Posts Tagged ‘Latent Differential Equations’

Latent Differential Equations with Moderators: Simulation and Application

Wednesday, January 16th, 2013

Hu, Y., Boker, S. M., Neale, M. C. & Klump, K. (in press) Latent Differential Equations with Moderators: Simulation and Application. Psychological Methods

Latent Differential Equations (LDE) is an approach using differential equations to analyze time series data. Due to its recent development, some technique issues critical to performing an LDE model remain. This article provides solutions to some of these issues, and recommends a step-by-step procedure demonstrated on a set of empirical data, which models the interaction between ovarian hormone cycles and emotional eating. Results indicated that emotional eating is self-regulated. For instance, when people have more emotional eating behavior than normal, they will subsequently tend to decrease their emotional eating behavior. In addition, a sudden increase will produce a stronger tendency to decrease than a slow increase. We also found that emotional eating is coupled with the cycle of the ovarian hormone estradiol, and the peak of emotional eating occurs after the peak of estradiol. Self-reported average level of negative affect moderates the frequency of eating regulation and the coupling strength between eating and estradiol. Thus, people with a higher average level of negative affect tend to fluctuate faster in emotional eating, and their eating behavior is more strongly coupled with the hormone estradiol. Permutation tests on these empirical data supported the reliability of using LDE models to detect self-regulation and a coupling effect between two regulatory behaviors.
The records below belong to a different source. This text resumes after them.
-- pv_equiv track=rewrite | github.com/UgurKap/cs336-assignment-1 | cs336_basics/bpe_tokenizer_functions.py | merge_pairs
-- ===== SOURCE A (Python) =====
-- def merge_pairs(sequence: tuple[int], old_ids: tuple[int], new_id: int) -> tuple[int]:
--     new_sequence = list(sequence)
--     num_inserts = 0
--     i = 0
--     while i < (len(sequence) - 1):
--         if (sequence[i] == old_ids[0]) and (sequence[i + 1] == old_ids[1]):
--             new_sequence[(i - num_inserts) : (i - num_inserts + 2)] = [new_id]
--             num_inserts += 1
--             i += 1
--         i += 1
--     return tuple(new_sequence)
-- ===== SOURCE B (Python) =====
-- def merge_pairs(sequence: tuple[int], old_ids: tuple[int], new_id: int) -> tuple[int]:
--     result = []
--     pending = None
--     for elem in sequence:
--         if pending is not None and pending == old_ids[0] and elem == old_ids[1]:
--             result.append(new_id)
--             pending = None
--         else:
--             if pending is not None:
--                 result.append(pending)
--             pending = elem
--     if pending is not None:
--         result.append(pending)
--     return tuple(result)
-- ===== Notes on version B (the rewrite author's own statement) =====
-- stated objective: simpler
-- what changed: B is a single fold over the elements with a one-element 'pending' carry (emit new_id and clear the carry on a match, else flush the carry), with no index arithmetic at all, replacing A's index-driven while loop with in-place slice mutation and num_inserts offset bookkeeping.
import Mathlib
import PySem

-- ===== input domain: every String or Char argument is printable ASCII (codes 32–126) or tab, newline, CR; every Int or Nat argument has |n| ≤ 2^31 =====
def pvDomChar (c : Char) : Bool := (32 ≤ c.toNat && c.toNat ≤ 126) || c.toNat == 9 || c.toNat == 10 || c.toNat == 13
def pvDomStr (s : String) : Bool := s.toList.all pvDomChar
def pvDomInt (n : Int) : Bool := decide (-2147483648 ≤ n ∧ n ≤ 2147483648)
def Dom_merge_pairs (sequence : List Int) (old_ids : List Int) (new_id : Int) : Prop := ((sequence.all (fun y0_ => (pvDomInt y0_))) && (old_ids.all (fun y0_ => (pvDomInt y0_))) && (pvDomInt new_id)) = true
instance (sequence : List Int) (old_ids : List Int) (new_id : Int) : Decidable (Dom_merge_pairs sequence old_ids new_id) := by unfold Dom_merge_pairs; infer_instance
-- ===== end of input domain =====

-- B replaces A's index-driven loop with in-place slice mutation and num_inserts offset
-- bookkeeping by a single element-wise fold carrying one pending element (objective: simpler).

-- ===== PORT A =====
-- The while loop of A, as recursion on the loop state (new_sequence, num_inserts, i).
-- sequence[i] / old_ids[j] are ported with pyGetD (default 0): Pre_merge_pairs excludes exactly
-- the inputs on which Python would actually reach an out-of-range access (IndexError); all
-- indices into `sequence` evaluated by the loop are in range.  The slice assignment
-- new_sequence[(i-num_inserts):(i-num_inserts+2)] = [new_id] is ported by hand as
-- take/drop splicing, exact since 0 ≤ i - num_inserts always holds in A's runs.
def mergeA_loop (sequence old_ids : List Int) (new_id : Int) (ns : List Int) (num_inserts i : Nat) : List Int :=
  if i < sequence.length - 1 then
    if PySem.List.pyGetD sequence (i : Int) 0 = PySem.List.pyGetD old_ids 0 0 ∧
       PySem.List.pyGetD sequence ((i : Int) + 1) 0 = PySem.List.pyGetD old_ids 1 0 then
      mergeA_loop sequence old_ids new_id
        (ns.take (i - num_inserts) ++ new_id :: ns.drop (i - num_inserts + 2)) (num_inserts + 1) (i + 2)
    else
      mergeA_loop sequence old_ids new_id ns num_inserts (i + 1)
  else ns
termination_by sequence.length - i
decreasing_by all_goals omega

def merge_pairs (sequence : List Int) (old_ids : List Int) (new_id : Int) : List Int :=
  mergeA_loop sequence old_ids new_id sequence 0 0

-- ===== PORT B =====
-- B's for-loop body: one step of the fold over the elements.  State = (result, pending).
def mergeB_step (old_ids : List Int) (new_id : Int) (st : List Int × Option Int) (elem : Int) : List Int × Option Int :=
  match st.2 with
  | some p =>
      if p = PySem.List.pyGetD old_ids 0 0 ∧ elem = PySem.List.pyGetD old_ids 1 0 then
        (st.1 ++ [new_id], none)
      else
        (st.1 ++ [p], some elem)
  | none => (st.1, some elem)

-- B's final flush of the pending element.
def mergeB_finish (st : List Int × Option Int) : List Int :=
  match st.2 with
  | some p => st.1 ++ [p]
  | none => st.1

def merge_pairs_alt (sequence : List Int) (old_ids : List Int) (new_id : Int) : List Int :=
  mergeB_finish (sequence.foldl (mergeB_step old_ids new_id) ([], none))

-- ===== PRECONDITION & SPEC =====
-- Pre_ excludes exactly the inputs on which Python A (and B alike) raises IndexError on
-- old_ids: the scan runs (length ≥ 2) while old_ids is empty, or old_ids has one element and,
-- by short-circuiting, old_ids[1] is reached because old_ids[0] occurs at a non-final position.
def Pre_merge_pairs (sequence : List Int) (old_ids : List Int) (new_id : Int) : Prop :=
  sequence.length ≤ 1 ∨ 2 ≤ old_ids.length ∨
    (old_ids.length = 1 ∧ old_ids.getD 0 0 ∉ sequence.dropLast)
instance (sequence : List Int) (old_ids : List Int) (new_id : Int) : Decidable (Pre_merge_pairs sequence old_ids new_id) := by unfold Pre_merge_pairs; infer_instance

def pvWitness_merge_pairs : List Int × List Int × Int := ([1, 2, 3, 2, 3], [2, 3], 9)

def Spec_merge_pairs (sequence : List Int) (old_ids : List Int) (new_id : Int) (out : List Int) : Prop := out = merge_pairs_alt sequence old_ids new_id
instance (sequence : List Int) (old_ids : List Int) (new_id : Int) (out : List Int) : Decidable (Spec_merge_pairs sequence old_ids new_id out) := by unfold Spec_merge_pairs; infer_instance

-- ===== CLAIM (what is proved, stated in full; the proofs are below) =====
def Claim_equal_merge_pairs : Prop := ∀ (sequence : List Int) (old_ids : List Int) (new_id : Int), Dom_merge_pairs sequence old_ids new_id → Pre_merge_pairs sequence old_ids new_id → Spec_merge_pairs sequence old_ids new_id (merge_pairs sequence old_ids new_id)

-- ===== LEMMAS AND PROOFS =====

-- With no pending element, the fold at position i immediately loads sequence[i] as pending.
lemma mergeB_load (sequence old_ids : List Int) (new_id : Int) (res : List Int) (i : Nat)
    (hi : i < sequence.length) :
    (sequence.drop i).foldl (mergeB_step old_ids new_id) (res, none) =
    (sequence.drop (i + 1)).foldl (mergeB_step old_ids new_id) (res, some sequence[i]) := by
  rw [List.drop_eq_getElem_cons hi, List.foldl_cons]
  rfl

-- Loop invariant relating A's state to B's fold: with res the already-produced output
-- (covering positions < i, res.length + k = i), A's remaining run from index i equals
-- B's fold over the remaining elements starting with no pending element.
lemma merge_loops_eq (sequence old_ids : List Int) (new_id : Int) :
    ∀ (d i k : Nat) (res : List Int), sequence.length - i ≤ d → res.length + k = i →
      mergeA_loop sequence old_ids new_id (res ++ sequence.drop i) k i =
      mergeB_finish ((sequence.drop i).foldl (mergeB_step old_ids new_id) (res, none)) := by
  intro d
  induction d with
  | zero =>
    intro i k res hd hlen
    have hle : sequence.length ≤ i := by omega
    rw [mergeA_loop, if_neg (show ¬ i < sequence.length - 1 by omega),
      List.drop_of_length_le hle]
    simp [mergeB_finish]
  | succ d ih =>
    intro i k res hd hlen
    by_cases hi : i < sequence.length
    · rw [mergeB_load sequence old_ids new_id res i hi]
      by_cases hi1 : i + 1 < sequence.length
      · rw [List.drop_eq_getElem_cons hi1, List.foldl_cons]
        have hgi : PySem.List.pyGetD sequence (i : Int) 0 = sequence[i] := by
          simp [PySem.List.pyGetD_natCast, List.getD_eq_getElem?_getD, List.getElem?_eq_getElem hi]
        have hgi1 : PySem.List.pyGetD sequence ((i : Int) + 1) 0 = sequence[i + 1] := by
          have h2 : ((i : Int) + 1) = ((i + 1 : Nat) : Int) := by push_cast; ring
          rw [h2, PySem.List.pyGetD_natCast]
          simp [List.getD_eq_getElem?_getD, List.getElem?_eq_getElem hi1]
        rw [mergeA_loop, if_pos (show i < sequence.length - 1 by omega)]
        by_cases hc : PySem.List.pyGetD sequence (i : Int) 0 = PySem.List.pyGetD old_ids 0 0 ∧
            PySem.List.pyGetD sequence ((i : Int) + 1) 0 = PySem.List.pyGetD old_ids 1 0
        · rw [if_pos hc]
          have hstep : mergeB_step old_ids new_id (res, some sequence[i]) sequence[i + 1] =
              (res ++ [new_id], none) := by
            rw [mergeB_step]
            exact if_pos ⟨hgi ▸ hc.1, hgi1 ▸ hc.2⟩
          rw [hstep]
          have hsplice :
              (res ++ sequence.drop i).take (i - k) ++ new_id :: (res ++ sequence.drop i).drop (i - k + 2)
                = (res ++ [new_id]) ++ sequence.drop (i + 2) := by
            have hik : i - k = res.length := by omega
            rw [hik, List.take_left, List.drop_append, List.drop_drop]
            simp
          rw [hsplice]
          exact ih (i + 2) (k + 1) (res ++ [new_id]) (by omega) (by simp; omega)
        · rw [if_neg hc]
          have hstep : mergeB_step old_ids new_id (res, some sequence[i]) sequence[i + 1] =
              (res ++ [sequence[i]], some sequence[i + 1]) := by
            rw [mergeB_step]
            refine if_neg ?_
            rw [← hgi, ← hgi1]; exact hc
          rw [hstep, ← mergeB_load sequence old_ids new_id (res ++ [sequence[i]]) (i + 1) hi1]
          have hres : res ++ sequence.drop i = (res ++ [sequence[i]]) ++ sequence.drop (i + 1) := by
            rw [List.drop_eq_getElem_cons hi]; simp
          rw [hres]
          exact ih (i + 1) k _ (by omega) (by simp; omega)
      · -- i = sequence.length - 1: A exits leaving the last element; B flushes it as pending.
        rw [List.drop_of_length_le (show sequence.length ≤ i + 1 by omega), List.foldl_nil]
        rw [mergeA_loop, if_neg (show ¬ i < sequence.length - 1 by omega)]
        rw [List.drop_eq_getElem_cons hi, List.drop_of_length_le (by omega)]
        simp [mergeB_finish]
    · rw [List.drop_of_length_le (by omega), List.foldl_nil,
        mergeA_loop, if_neg (show ¬ i < sequence.length - 1 by omega)]
      simp [mergeB_finish]

-- ===== VERDICT (by name: the statement is the Claim_ definition above) =====
theorem merge_pairs_spec : Claim_equal_merge_pairs := by
  intro sequence old_ids new_id _ _
  unfold Spec_merge_pairs merge_pairs merge_pairs_alt
  have h := merge_loops_eq sequence old_ids new_id sequence.length 0 0 [] (by omega) (by simp)
  simpa using h
set_option maxHeartbeats 800000 in
lemma pvFH_origin (u v : Int) : pvF (0, 0) (u, v) = pvH (0, 0) (u, v) + pvH (u, v) (0, 0) := by
  by_cases hu : -2 ≤ u ∧ u ≤ 2
  · by_cases hv : -2 ≤ v ∧ v ≤ 2
    · obtain ⟨hu1, hu2⟩ := hu; obtain ⟨hv1, hv2⟩ := hv
      interval_cases u <;> interval_cases v <;> decide
    · have h1 : pvH (0, 0) (u, v) = 0 := by
        apply pvH_zero_of_big; right; simp only [sub_zero]
        rcases abs_cases v with ⟨h2, _⟩ | ⟨h2, _⟩ <;> omega
      have h2 : pvH (u, v) (0, 0) = 0 := by
        apply pvH_zero_of_big; right; simp only [zero_sub, abs_neg]
        rcases abs_cases v with ⟨h3, _⟩ | ⟨h3, _⟩ <;> omega
      have h3 : pvF (0, 0) (u, v) = 0 := by
        simp only [pvF, zero_sub, abs_neg]
        have := abs_nonneg u
        rcases abs_cases v with ⟨g2, _⟩ | ⟨g2, _⟩ <;> split_ifs <;> omega
      rw [h1, h2, h3]; ring
  · have h1 : pvH (0, 0) (u, v) = 0 := by
      apply pvH_zero_of_big; left; simp only [sub_zero]
      rcases abs_cases u with ⟨h2, _⟩ | ⟨h2, _⟩ <;> omega
    have h2 : pvH (u, v) (0, 0) = 0 := by
      apply pvH_zero_of_big; left; simp only [zero_sub, abs_neg]
      rcases abs_cases u with ⟨h3, _⟩ | ⟨h3, _⟩ <;> omega
    have h3 : pvF (0, 0) (u, v) = 0 := by
      simp only [pvF, zero_sub, abs_neg]
      have := abs_nonneg v
      rcases abs_cases u with ⟨g2, _⟩ | ⟨g2, _⟩ <;> split_ifs <;> omega
    rw [h1, h2, h3]; ring

lemma pvF_eq_pvH (p q : Int × Int) : pvF p q = pvH p q + pvH q p := by
  have t1 := pvH_translate p (0, 0) (q.1 - p.1, q.2 - p.2)
  have t2 := pvH_translate p (q.1 - p.1, q.2 - p.2) (0, 0)
  have t3 := pvF_translate p (0, 0) (q.1 - p.1, q.2 - p.2)
  simp only [zero_add, sub_add_cancel, Prod.mk.eta] at t1 t2 t3
  rw [t3, t1, t2]
  exact pvFH_origin _ _

lemma pvH_self (p : Int × Int) : pvH p p = 0 := by
  have t := pvH_translate p (0, 0) (0, 0)
  simp only [zero_add, Prod.mk.eta] at t
  rw [t]; decide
The full text of this article can be dowloaded from APA Psycnet as a PDF.

Dynamical Systems and Differential Equation Models of Change

Monday, December 17th, 2012

Boker, S. M. (2012) Dynamical Systems and Differential Equation Models of Change. In APA Handbook of Research Methods in Psychology, Volume 3, H. Cooper, A. Panter, P. Camic, R. Gonzalez, D. Long, & K. Sher, (Eds). Washington, DC: American Psychological Association, pp 323-333.
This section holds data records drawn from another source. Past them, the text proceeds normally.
-- pv_equiv track=rewrite | github.com/MADtest/AutotestCourse | Lesson 2 HW/evil-or-odious.py | evil
-- ===== SOURCE A (Python) =====
-- def evil(n):
--     r = 0
--     for i in bin(n)[2:]:
--         if i == '1':
--             r += 1
--     if r & 1:
--         return "It's Odious!"
--     else:
--         return "It's Evil!"
-- ===== SOURCE B (Python) =====
-- def evil(n):
--     m = n if n >= 0 else -n
--     r = 0
--     while m:
--         r ^= 1
--         m &= m - 1
--     return "It's Odious!" if r else "It's Evil!"
-- ===== Notes on version B (the rewrite author's own statement) =====
-- stated objective: alternative
-- what changed: B drops the bin()-string construction and per-digit scan entirely and uses Brian Kernighan's bit-clearing loop (m &= m - 1) on the magnitude, iterating once per SET bit and flipping a parity flag, instead of visiting every binary digit.
import Mathlib
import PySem

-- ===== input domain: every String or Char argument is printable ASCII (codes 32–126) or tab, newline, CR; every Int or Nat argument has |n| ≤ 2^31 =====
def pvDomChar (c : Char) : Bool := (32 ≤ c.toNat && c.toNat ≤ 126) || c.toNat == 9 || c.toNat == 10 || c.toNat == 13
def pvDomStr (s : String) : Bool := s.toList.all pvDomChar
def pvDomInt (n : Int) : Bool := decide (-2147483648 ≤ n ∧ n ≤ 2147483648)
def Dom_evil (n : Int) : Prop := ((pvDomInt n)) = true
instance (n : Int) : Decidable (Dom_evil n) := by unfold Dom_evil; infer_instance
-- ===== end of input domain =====

-- B replaces A's bin()-string construction and per-digit scan by Brian Kernighan's
-- bit-clearing loop (m &= m-1) on the magnitude, iterating once per set bit (same cost class).


-- ===== PORT A =====
-- binary digits of a positive magnitude, most significant first (exact: the digits Python's bin() prints)
def pvBinDigits (m : Nat) : List Char :=
  if h : m = 0 then [] else
    pvBinDigits (m / 2) ++ [if m % 2 == 1 then '1' else '0']
termination_by m
decreasing_by exact Nat.div_lt_self (Nat.pos_of_ne_zero h) one_lt_two

-- exact model of Python's bin(n): '-0b…' for negatives, '0b0' for zero
def pvBin (n : Int) : List Char :=
  (if n < 0 then ['-', '0', 'b'] else ['0', 'b']) ++
  (if n.natAbs = 0 then ['0'] else pvBinDigits n.natAbs)

-- for i in bin(n)[2:]: if i == '1': r += 1   (slice [2:] on a string = drop 2, exact)
def evil (n : Int) : String :=
  if ((pvBin n).drop 2).foldl (fun r i => if i == '1' then r + 1 else r) 0 &&& 1 ≠ 0
  then "It's Odious!" else "It's Evil!"

-- ===== PORT B =====
-- while m: r ^= 1; m &= m - 1   (Kernighan: one iteration per set bit)
def pvKernighan (m r : Nat) : Nat :=
  if h : m = 0 then r else pvKernighan (m &&& (m - 1)) (r ^^^ 1)
termination_by m
decreasing_by
  exact Nat.lt_of_le_of_lt Nat.and_le_right (by omega)

def evil_alt (n : Int) : String :=
  if pvKernighan (if n ≥ 0 then n else -n).natAbs 0 ≠ 0
  then "It's Odious!" else "It's Evil!"

-- ===== PRECONDITION & SPEC =====
def Spec_evil (n : Int) (out : String) : Prop := out = evil_alt n
instance (n : Int) (out : String) : Decidable (Spec_evil n out) := by unfold Spec_evil; infer_instance

-- ===== CLAIM (what is proved, stated in full; the proofs are below) =====
def Claim_equal_evil : Prop := ∀ (n : Int), Dom_evil n → Spec_evil n (evil n)

-- ===== LEMMAS AND PROOFS =====

theorem bits_cons (m : Nat) (h : m ≠ 0) :
    Nat.bits m = decide (m % 2 = 1) :: Nat.bits (m / 2) := by
  rcases Nat.mod_two_eq_zero_or_one m with h2 | h2
  · have hm : 2 * (m / 2) = m := by omega
    have hb : Nat.bits (2 * (m / 2)) = false :: Nat.bits (m / 2) :=
      Nat.bit0_bits _ (by omega)
    rw [h2]
    simp only [decide_eq_true_eq, Nat.zero_ne_one, decide_false]
    rw [← hb, hm]
  · have hm : 2 * (m / 2) + 1 = m := by omega
    have hb : Nat.bits (2 * (m / 2) + 1) = true :: Nat.bits (m / 2) :=
      Nat.bit1_bits _
    rw [h2]
    simp only [decide_true]
    rw [← hb, hm]

theorem foldl_count_ones (l : List Char) (r : Nat) :
    l.foldl (fun r i => if i == '1' then r + 1 else r) r = r + l.count '1' := by
  induction l generalizing r with
  | nil => simp
  | cons c t ih =>
    simp only [List.foldl_cons, List.count_cons, ih]
    by_cases h : c = '1' <;> simp [h, beq_iff_eq] <;> omega

theorem count_binDigits (m : Nat) :
    (pvBinDigits m).count '1' = (Nat.bits m).count true := by
  induction m using Nat.strong_induction_on with
  | _ m ih =>
    by_cases h : m = 0
    · simp [h, pvBinDigits]
    · rw [pvBinDigits, dif_neg h, bits_cons m h]
      have hd : m / 2 < m := Nat.div_lt_self (Nat.pos_of_ne_zero h) one_lt_two
      rcases Nat.mod_two_eq_zero_or_one m with h2 | h2 <;>
        simp [List.count_append, h2, ih _ hd]

theorem and_pred_odd (m : Nat) (h : m % 2 = 1) : m &&& (m - 1) = m - 1 := by
  apply Nat.eq_of_testBit_eq
  intro i
  cases i with
  | zero => simp [Nat.testBit_zero]; omega
  | succ i =>
    rw [Nat.testBit_and, Nat.testBit_add_one, Nat.testBit_add_one]
    have : (m - 1) / 2 = m / 2 := by omega
    rw [this, Bool.and_self]

theorem and_pred_even (m : Nat) (h : m % 2 = 0) :
    m &&& (m - 1) = 2 * ((m / 2) &&& (m / 2 - 1)) := by
  apply Nat.eq_of_testBit_eq
  intro i
  cases i with
  | zero => simp [Nat.testBit_zero]; omega
  | succ i =>
    rw [Nat.testBit_and, Nat.testBit_add_one, Nat.testBit_add_one, Nat.testBit_add_one]
    have h1 : (m - 1) / 2 = m / 2 - 1 := by omega
    have h2 : 2 * (m / 2 &&& (m / 2 - 1)) / 2 = m / 2 &&& (m / 2 - 1) := by omega
    rw [h1, h2, Nat.testBit_and]

theorem countbits_two_mul (x : Nat) :
    (Nat.bits (2 * x)).count true = (Nat.bits x).count true := by
  by_cases h : x = 0
  · simp [h]
  · rw [Nat.bit0_bits _ h]; simp

theorem countbits_and_pred (m : Nat) (h : m ≠ 0) :
    (Nat.bits (m &&& (m - 1))).count true + 1 = (Nat.bits m).count true := by
  induction m using Nat.strong_induction_on with
  | _ m ih =>
    rcases Nat.mod_two_eq_zero_or_one m with h2 | h2
    · have hk : m / 2 ≠ 0 := by omega
      have hd : m / 2 < m := Nat.div_lt_self (Nat.pos_of_ne_zero h) one_lt_two
      rw [and_pred_even m h2, countbits_two_mul, ih _ hd hk]
      conv_rhs => rw [bits_cons m h]
      simp [h2]
    · rw [and_pred_odd m h2]
      have hm : m - 1 = 2 * (m / 2) := by omega
      rw [hm, countbits_two_mul]
      conv_rhs => rw [bits_cons m h]
      simp [h2]

theorem kernighan_eq (m : Nat) : ∀ r, r ≤ 1 →
    pvKernighan m r = (r + (Nat.bits m).count true) % 2 := by
  induction m using Nat.strong_induction_on with
  | _ m ih =>
    intro r hr
    by_cases h : m = 0
    · rw [h, pvKernighan]; simp; omega
    · rw [pvKernighan, dif_neg h]
      have hd : m &&& (m - 1) < m := Nat.lt_of_le_of_lt Nat.and_le_right (by omega)
      have hx : r ^^^ 1 = 1 - r := by interval_cases r <;> decide
      rw [ih _ hd _ (by omega)]
      have hc := countbits_and_pred m h
      rw [hx]
      omega

-- ===== VERDICT (by name: the statement is the Claim_ definition above) =====
theorem evil_spec : Claim_equal_evil := by
  intro n _
  unfold Spec_evil evil evil_alt pvBin
  have hm : (if n ≥ 0 then n else -n).natAbs = n.natAbs := by
    by_cases h : n ≥ 0 <;> simp [h]
  rw [hm]
  have hdrop : ((if n < 0 then ['-', '0', 'b'] else ['0', 'b']) ++
      (if n.natAbs = 0 then ['0'] else pvBinDigits n.natAbs)).drop 2 =
      (if n < 0 then ['b'] else []) ++ (if n.natAbs = 0 then ['0'] else pvBinDigits n.natAbs) := by
    by_cases h : n < 0 <;> simp [h]
  rw [hdrop, foldl_count_ones]
  have hcount : ((if n < 0 then ['b'] else []) ++
      (if n.natAbs = 0 then ['0'] else pvBinDigits n.natAbs)).count '1'
      = (Nat.bits n.natAbs).count true := by
    by_cases h : n < 0 <;> by_cases hz : n.natAbs = 0 <;>
      simp [h, hz, List.count_append, count_binDigits]
  rw [hcount, kernighan_eq _ 0 (by omega)]
  have h1 : (Nat.bits n.natAbs).count true &&& 1 = (Nat.bits n.natAbs).count true % 2 :=
    Nat.and_one_is_mod _
  simp only [Nat.zero_add]
  rw [h1]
This chapter provides a brief introduction to dynamical systems modeling from the standpoint of latent differential equations.

The manuscript of this article accepted for publication can be requested as a pdf file from the author: Steve Boker.

Time Delay Embedding Increases Estimation Precision of Models of Intraindividual Variability

Monday, December 17th, 2012

Oertzen, T. v. & Boker, S. (2010) Time Delay Embedding Increases Estimation Precision of Models of Intraindividual Variability. Psychometrika, 75:1, 158-175. NIHMS ID: 427398

This paper investigates the precision of parameters estimated from local samples of time dependent functions. We find that time delay embedding, i.e., structuring data prior to analysis by constructing a data matrix of overlapping samples, increases the precision of parameter estimates and in turn statistical power compared to standard independent rows of panel data. We show that the reason for this effect is that the sign of estimation bias depends on the position of a misplaced data point if there is no a priori knowledge about initial conditions of the time dependent function. Hence, we reason that the advantage of time delayed embedding is likely to hold true for a wide variety of functions. We support these conclusions both by mathematical analysis and two simulations.

The manuscript of this article accepted for publication can be downloaded as a PDF. This article may not exactly replicate the final version published in Psychometrika. It is not the copy of record.